馬車上掛了一個鳥籠,裡頭有兩隻羽毛黑亮,爪子金黃的漂亮小鳥,此時正上躥下跳「嘰嘰嘰嘰」叫的開心,珍珠打開一個匣子,從裡頭抓了一把吃食餵鳥。那鳥兒啄著吃食安靜下來,珍珠將范天宇的頭按到自己膝上,伸出兩指溫柔的輕按著他太陽穴。
「少爺,說話費神,你好好歇著吧,我看你這幾日又瘦了。」
她力道適中,這幾日按揉穴位的技巧在蘇桃的教授之下又上了一個台階,范天宇很是受用。
他閉著眼睛,輕輕嗯了一聲。外頭大雨傾盆,雨霧帶來的陣陣涼氣仿佛帶走了他身上的灼熱,他只感覺骨頭裡都鬆快了幾分。過得片刻,他的呼吸均勻又綿長,竟是在珍珠的膝頭睡著了。

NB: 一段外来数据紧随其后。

-- pv_equiv track=rewrite | github.com/zofialuther/CS8395-08-Paper1-updated | data/translated-code/pseudo-to-python/prolog/Soundex.py | chk_digit
-- ===== SOURCE A (Python) =====
-- def chk_digit(T, Tr):
--     if len(T) > 1:
--         H = T[0]
--         D = T[1]
--         if ord('0') <= ord(D) <= ord('9'):
--             return chk_digit(T[2:], Tr)
--         else:
--             Tr.append(H)
--             return chk_digit(T[1:], Tr)
--     else:
--         return Tr
-- ===== SOURCE B (Python) =====
-- def chk_digit(T, Tr):
--     i = 0
--     n = len(T)
--     while i + 1 < n:
--         if '0' <= T[i + 1] <= '9':
--             i += 2
--         else:
--             Tr.append(T[i])
--             i += 1
--     return Tr
-- ===== Notes on version B (the rewrite author's own statement) =====
-- stated objective: faster
-- what changed: Replaced recursion with string slicing (each step copies the tail) by a single iterative pass over an index, appending to Tr in the same order.
import Mathlib
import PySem

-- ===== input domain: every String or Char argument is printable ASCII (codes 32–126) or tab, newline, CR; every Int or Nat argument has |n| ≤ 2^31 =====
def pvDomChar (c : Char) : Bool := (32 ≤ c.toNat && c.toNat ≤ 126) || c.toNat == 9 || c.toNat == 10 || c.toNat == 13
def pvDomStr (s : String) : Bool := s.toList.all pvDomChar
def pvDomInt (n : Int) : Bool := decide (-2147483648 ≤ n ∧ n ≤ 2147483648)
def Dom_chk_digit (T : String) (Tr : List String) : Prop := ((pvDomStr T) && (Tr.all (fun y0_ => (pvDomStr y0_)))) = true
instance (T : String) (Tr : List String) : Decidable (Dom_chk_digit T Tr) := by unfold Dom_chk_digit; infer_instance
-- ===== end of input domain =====

-- B replaces A's O(n^2) recursion-with-slicing by one O(n) index-walking loop; both append to Tr
-- identically, so the in-place mutation of Tr is the same and the proof is about the returned value.

-- ===== PORT A =====
-- A's recursion on the character list of T: T[0]=h, T[1]=d, T[2:]=rest, T[1:]=d::rest.
def chkA : List Char → List String → List String
  | h :: d :: rest, tr =>
      if '0' ≤ d ∧ d ≤ '9' then chkA rest tr
      else chkA (d :: rest) (tr ++ [String.mk [h]])
  | _, tr => tr
termination_by cs _ => cs.length

def chk_digit (T : String) (Tr : List String) : List String := chkA T.toList Tr

-- ===== PORT B =====
-- B's while-loop: index i over the fixed list cs (length n); cs[i+1] is always in range when i+1 < n,
-- so List.getD transcribes the (never-failing) Python index exactly.
def chkBloop (cs : List Char) (n : Nat) (i : Nat) (tr : List String) : List String :=
  if _h : i + 1 < n then
    if '0' ≤ cs.getD (i + 1) ' ' ∧ cs.getD (i + 1) ' ' ≤ '9' then
      chkBloop cs n (i + 2) tr
    else
      chkBloop cs n (i + 1) (tr ++ [String.mk [cs.getD i ' ']])
  else tr
termination_by n - i

def chk_digit_alt (T : String) (Tr : List String) : List String :=
  chkBloop T.toList T.toList.length 0 Tr

-- ===== PRECONDITION & SPEC =====
def Spec_chk_digit (T : String) (Tr : List String) (out : List String) : Prop := out = chk_digit_alt T Tr
instance (T : String) (Tr : List String) (out : List String) : Decidable (Spec_chk_digit T Tr out) := by unfold Spec_chk_digit; infer_instance

-- ===== CLAIM (what is proved, stated in full; the proofs are below) =====
def Claim_equal_chk_digit : Prop := ∀ (T : String) (Tr : List String), Dom_chk_digit T Tr → Spec_chk_digit T Tr (chk_digit T Tr)

-- ===== LEMMAS AND PROOFS =====

-- Invariant: B's loop from index i computes A's recursion on the suffix cs.drop i.
theorem chkBloop_eq_chkA (cs : List Char) (i : Nat) (tr : List String) :
    chkBloop cs cs.length i tr = chkA (cs.drop i) tr := by
  induction hn : cs.length - i using Nat.strong_induction_on generalizing i tr with
  | _ k ih =>
    subst hn
    rw [chkBloop]
    by_cases h : i + 1 < cs.length
    · have hi : i < cs.length := by omega
      have hdrop : cs.drop i = cs[i] :: cs[i+1] :: cs.drop (i + 2) := by
        rw [List.drop_eq_getElem_cons hi, List.drop_eq_getElem_cons h]
      have g1 : cs.getD (i + 1) ' ' = cs[i+1] := List.getD_eq_getElem cs ' ' h
      have g0 : cs.getD i ' ' = cs[i] := List.getD_eq_getElem cs ' ' hi
      simp only [h, dif_pos, g0, g1, hdrop, chkA]
      by_cases hd : '0' ≤ cs[i+1] ∧ cs[i+1] ≤ '9'
      · simp only [hd]
        exact ih (cs.length - (i + 2)) (by omega) (i + 2) tr rfl
      · simp only [hd, if_neg, not_false_iff]
        have := ih (cs.length - (i + 1)) (by omega) (i + 1) (tr ++ [String.mk [cs[i]]]) rfl
        rw [this, List.drop_eq_getElem_cons h]
    · simp only [h, dif_neg, not_false_iff]
      have : (cs.drop i).length ≤ 1 := by simp; omega
      cases hcs : cs.drop i with
      | nil => rw [chkA]; intro _ _ _ hx; cases hx
      | cons a l =>
        cases l with
        | nil => rw [chkA]; intro _ _ _ hx; cases hx
        | cons b l' => rw [hcs] at this; simp at this

-- ===== VERDICT (by name: the statement is the Claim_ definition above) =====
theorem chk_digit_spec : Claim_equal_chk_digit := by
  intro T Tr _
  unfold Spec_chk_digit chk_digit chk_digit_alt
  rw [chkBloop_eq_chkA, List.drop_zero]
-- pv_equiv track=rewrite | github.com/houjiaqing457/CPMiner | barcoding_report.py | analyze_sites_by_pattern
-- ===== SOURCE A (Python) =====
-- from collections import defaultdict, Counter
--
-- def transpose_matrix(matrix):
--     """转置矩阵"""
--     if not matrix or not matrix[0]:
--         return []
--     return list(map(list, zip(*matrix)))
--
-- def count_unique_bases(column, include_gaps=False):
--     """统计一列中唯一碱基的数量"""
--     if include_gaps:
--         unique_bases = set(column)
--     else:
--         unique_bases = set(base for base in column if base not in ['-', 'N', '?'])
--     return len(unique_bases)
--
-- def is_parsimony_informative(column):
--     """判断是否为简约信息位点"""
--     # 统计每个碱基的频次（不包括gap）
--     base_counts = Counter(base for base in column if base not in ['-', 'N', '?'])
--
--     # 至少有2种碱基，每种至少出现2次
--     informative_bases = [base for base, count in base_counts.items() if count >= 2]
--     return len(informative_bases) >= 2
--
-- def has_gaps(column):
--     """判断是否包含gap字符"""
--     return any(base in ['-', 'N', '?'] for base in column)
--
-- def analyze_sites_by_pattern(sequences, pattern):
--     """根据模式分析位点"""
--     if not sequences:
--         return {}
--
--     # 转置矩阵，每列代表一个位点
--     transposed = transpose_matrix(sequences)
--
--     results = {
--         'variable_array': [],                    # pattern 1: 所有变异位点
--         'two_bases_array': [],                   # pattern 2: 2种碱基的位点
--         'three_bases_array': [],                 # pattern 3: 3种碱基的位点
--         'four_bases_array': [],                  # pattern 4: 4种碱基的位点
--         'parsimony_informative_sites_array': [], # pattern 5: 简约信息位点
--         'non_parsimony_informative_sites_array': [], # pattern 6: 非信息性变异位点
--         'invariable_array': [],                  # pattern 7: 保守位点
--         'gap_array': []                          # pattern 8: 缺失位点
--     }
--
--     for col_idx, column in enumerate(transposed):
--         unique_count = count_unique_bases(column, include_gaps=False)
--         unique_count_with_gaps = count_unique_bases(column, include_gaps=True)
--         has_gap = has_gaps(column)
--         is_pis = is_parsimony_informative(column)
--
--         # Pattern 1: 所有变异位点（至少2个物种有不同）
--         if pattern in ['1', '9', '10'] and unique_count >= 2:
--             results['variable_array'].append((col_idx, column))
--
--         # Pattern 2: 仅有2种碱基的变异位点
--         if pattern in ['2', '10'] and unique_count == 2:
--             results['two_bases_array'].append((col_idx, column))
--
--         # Pattern 3: 有3种碱基的变异位点
--         if pattern in ['3', '10'] and unique_count == 3:
--             results['three_bases_array'].append((col_idx, column))
--
--         # Pattern 4: 有4种碱基的变异位点
--         if pattern in ['4', '10'] and unique_count == 4:
--             results['four_bases_array'].append((col_idx, column))
--
--         # Pattern 5: 简约信息位点
--         if pattern in ['5', '9', '10'] and is_pis:
--             results['parsimony_informative_sites_array'].append((col_idx, column))
--
--         # Pattern 6: 非信息性变异位点
--         if pattern in ['6', '10'] and unique_count >= 2 and not is_pis:
--             results['non_parsimony_informative_sites_array'].append((col_idx, column))
--
--         # Pattern 7: 保守位点
--         if pattern in ['7', '10'] and unique_count <= 1:
--             results['invariable_array'].append((col_idx, column))
--
--         # Pattern 8: 缺失位点
--         if pattern in ['8', '10'] and has_gap:
--             results['gap_array'].append((col_idx, column))
--
--     return results
-- ===== SOURCE B (Python) =====
-- from collections import Counter
--
-- _G = ('-', 'N', '?')
--
-- def analyze_sites_by_pattern(sequences, pattern):
--     """No transpose and no append loop: each of the eight result lists is built by
--     its own filtered comprehension over the column-index range, with the three
--     per-column scalars derived from a single Counter of the column."""
--     if not sequences:
--         return {}
--     n = min(len(r) for r in sequences)
--
--     def col(j):
--         return [r[j] for r in sequences]
--
--     def stats(j):
--         c = Counter(col(j))
--         uc = sum(b not in _G for b in c)
--         gap = len(c) > uc
--         pis = sum(b not in _G and k >= 2 for b, k in c.items()) >= 2
--         return uc, gap, pis
--
--     def pick(pred):
--         return [(j, col(j)) for j in range(n) if pred(stats(j))]
--
--     return {
--         'variable_array': pick(lambda s: s[0] >= 2) if pattern in ('1', '9', '10') else [],
--         'two_bases_array': pick(lambda s: s[0] == 2) if pattern in ('2', '10') else [],
--         'three_bases_array': pick(lambda s: s[0] == 3) if pattern in ('3', '10') else [],
--         'four_bases_array': pick(lambda s: s[0] == 4) if pattern in ('4', '10') else [],
--         'parsimony_informative_sites_array': pick(lambda s: s[2]) if pattern in ('5', '9', '10') else [],
--         'non_parsimony_informative_sites_array': pick(lambda s: s[0] >= 2 and not s[2]) if pattern in ('6', '10') else [],
--         'invariable_array': pick(lambda s: s[0] <= 1) if pattern in ('7', '10') else [],
--         'gap_array': pick(lambda s: s[1]) if pattern in ('8', '10') else [],
--     }
-- ===== Notes on version B (the rewrite author's own statement) =====
-- stated objective: alternative
-- what changed: B drops the transpose helper and A's single append loop over a mutated results dict: each of the eight result lists is built by its own filtered comprehension over the column-index range (columns extracted by direct row indexing), with the three per-column scalars derived from one Counter per column (gap presence via len(counter) > non-gap key count) instead of A's four separate column scans.
import Mathlib
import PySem
lemma pairLt_asymm {a b : Int × Int} (h : pairLt a b = true) : pairLt b a = false := by
  rw [Bool.eq_false_iff]
  intro h2
  rw [pairLt_iff] at h h2
  omega

lemma labv_mem_conn {grid : List (List String)} {L : PySem.Dict (Int × Int) (Int × Int)}
    (hG : GoodL grid L) {p : Int × Int} (hp : p ∈ cellsB grid) :
    labv L p ∈ cellsB grid ∧ Conng grid p (labv L p) := by
  obtain ⟨v, h1, h2, h3⟩ := hG p hp
  unfold labv
  rw [PySem.Dict.getD_of_get?_eq_some _ _ h1]
  exact ⟨h2, h3⟩

lemma lab0_get (grid : List (List String)) (q : Int × Int) :
    ((cellsB grid).foldl (fun d p => d.insert p p) PySem.Dict.empty).get? q =
      if q ∈ cellsB grid then some q else none := by
  have key : ∀ (l : List (Int × Int)) (d : PySem.Dict (Int × Int) (Int × Int)),
      (l.foldl (fun d p => d.insert p p) d).get? q = if q ∈ l then some q else d.get? q := by
    intro l
    induction l with
    | nil => intro d; simp
    | cons p t ih =>
      intro d
      rw [List.foldl_cons, ih]
      by_cases hq : q ∈ t
      · rw [if_pos hq, if_pos (List.mem_cons_of_mem _ hq)]
      · rw [if_neg hq]
        by_cases hqp : q = p
        · subst hqp
          rw [PySem.Dict.get?_insert_self, if_pos List.mem_cons_self]
        · rw [PySem.Dict.get?_insert_of_ne _ _ hqp, if_neg (by simp [hq, hqp])]
  rw [key]
  by_cases hq : q ∈ cellsB grid
  · rw [if_pos hq, if_pos hq]
  · rw [if_neg hq, if_neg hq, PySem.Dict.get?_empty]
-- pv_equiv track=rewrite | github.com/pankajupadhyay29/ML | script/final.py | get_combined_frequency
-- ===== SOURCE A (Python) =====
-- def get_combined_frequency(content, title):
-- 	frequency = []
-- 	inverse_frequency = {}
-- 	length = 0
-- 	if content is not None:
-- 		length = len(content)
-- 	else:
-- 		length = len(title)
-- 	for i in range(length):
-- 		word_count = {}
-- 		important = {}
-- 		if title is not None:
-- 			for word in title[i]:
-- 				if word in word_count:
-- 					word_count[word] = word_count[word] + 100
-- 				else:
-- 					word_count[word] = 10
-- 					important[word] = True
-- 		if content is not None:
-- 			for word in content[i]:
-- 				if word in word_count:
-- 					if word in important:
-- 						word_count[word] = word_count[word] + 50
-- 					else:
-- 						word_count[word] = word_count[word] + 5
-- 				else:
-- 					word_count[word] = 1
--
-- 		for word in word_count:
-- 			if word in inverse_frequency:
-- 				inverse_frequency[word] = inverse_frequency[word] + 1
-- 			else:
-- 				inverse_frequency[word] = 1
-- 		frequency.append(word_count)
-- 	return (frequency, inverse_frequency)
-- ===== SOURCE B (Python) =====
-- def get_combined_frequency(content, title):
--     length = len(content) if content is not None else len(title)
--     frequency = []
--     inverse_frequency = {}
--     for i in range(length):
--         t = {}
--         if title is not None:
--             for w in title[i]:
--                 t[w] = t.get(w, 0) + 1
--         c = {}
--         if content is not None:
--             for w in content[i]:
--                 c[w] = c.get(w, 0) + 1
--         word_count = {}
--         for w, k in t.items():
--             word_count[w] = 10 + 100 * (k - 1) + 50 * c.get(w, 0)
--         for w, k in c.items():
--             if w not in t:
--                 word_count[w] = 1 + 5 * (k - 1)
--         for w in word_count:
--             inverse_frequency[w] = inverse_frequency.get(w, 0) + 1
--         frequency.append(word_count)
--     return (frequency, inverse_frequency)
-- ===== Notes on version B (the rewrite author's own statement) =====
-- stated objective: alternative
-- what changed: Instead of A's incremental per-word dict updates with an 'important' marker dict, B builds per-document occurrence counters for title and content and computes each word's weight by a closed-form formula (10+100*(t-1)+50*c for title words, 1+5*(c-1) for content-only words).
import Mathlib
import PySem

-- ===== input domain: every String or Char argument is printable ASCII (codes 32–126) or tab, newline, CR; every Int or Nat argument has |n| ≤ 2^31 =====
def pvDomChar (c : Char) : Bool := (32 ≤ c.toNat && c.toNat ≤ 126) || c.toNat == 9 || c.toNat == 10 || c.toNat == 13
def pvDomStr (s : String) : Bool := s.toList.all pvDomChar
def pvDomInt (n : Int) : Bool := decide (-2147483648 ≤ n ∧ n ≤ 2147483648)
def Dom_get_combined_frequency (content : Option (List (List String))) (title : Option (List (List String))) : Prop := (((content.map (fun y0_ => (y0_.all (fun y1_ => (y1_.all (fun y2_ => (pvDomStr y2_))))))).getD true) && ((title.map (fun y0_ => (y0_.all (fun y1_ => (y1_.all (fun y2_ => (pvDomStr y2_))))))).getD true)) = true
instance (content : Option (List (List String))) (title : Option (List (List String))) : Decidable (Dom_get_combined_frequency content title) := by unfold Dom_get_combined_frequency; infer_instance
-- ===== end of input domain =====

這一覺昏昏沉沉,是這幾日睡的最舒坦的一覺。等范天宇饜足的打著哈欠起身時,已身在臨海府的一間客棧裡頭。
外面天色黑沉沉的,桌上點了盞油燈。
「白家的人來了嗎?」
范天宇披上衣袍起身,珍珠上前給他倒了盞茶,臉上難得的帶了幾分惱怒。
「說是好手都去海上了,一時半會回不來。這個白家!少爺還是在他們船里掉下去的,竟這般不顧情面。
少爺——奴婢早就說白二郎不是什麼好東西。他如果真拿你當朋友,怎會連幾個善水的手下都找不出來?」
范天宇無謂的揮揮手,「他家是白大哥掌家,秋陽他做不得主也是正常的。」
「少爺!你還向著他說話!」
珍珠不悅的跺跺腳,臉上焦急之色明顯。
「咱們在臨海縣又不熟,得去哪裡找鳧水高手啊!蘇大夫可說了,時間緊迫,不容耽擱了!」
「一口一個蘇大夫的,她既然那麼能耐,這任務自然就交給她了。咱們范府的一千兩銀子,難道是那麼好掙的?」
范天宇板起臉,微微有些不悅,蘇桃也不知給珍珠灌了什麼迷魂湯。這小丫頭一路上開口閉口蘇大夫的,竟隱隱要把他這個正經主子都越過去了。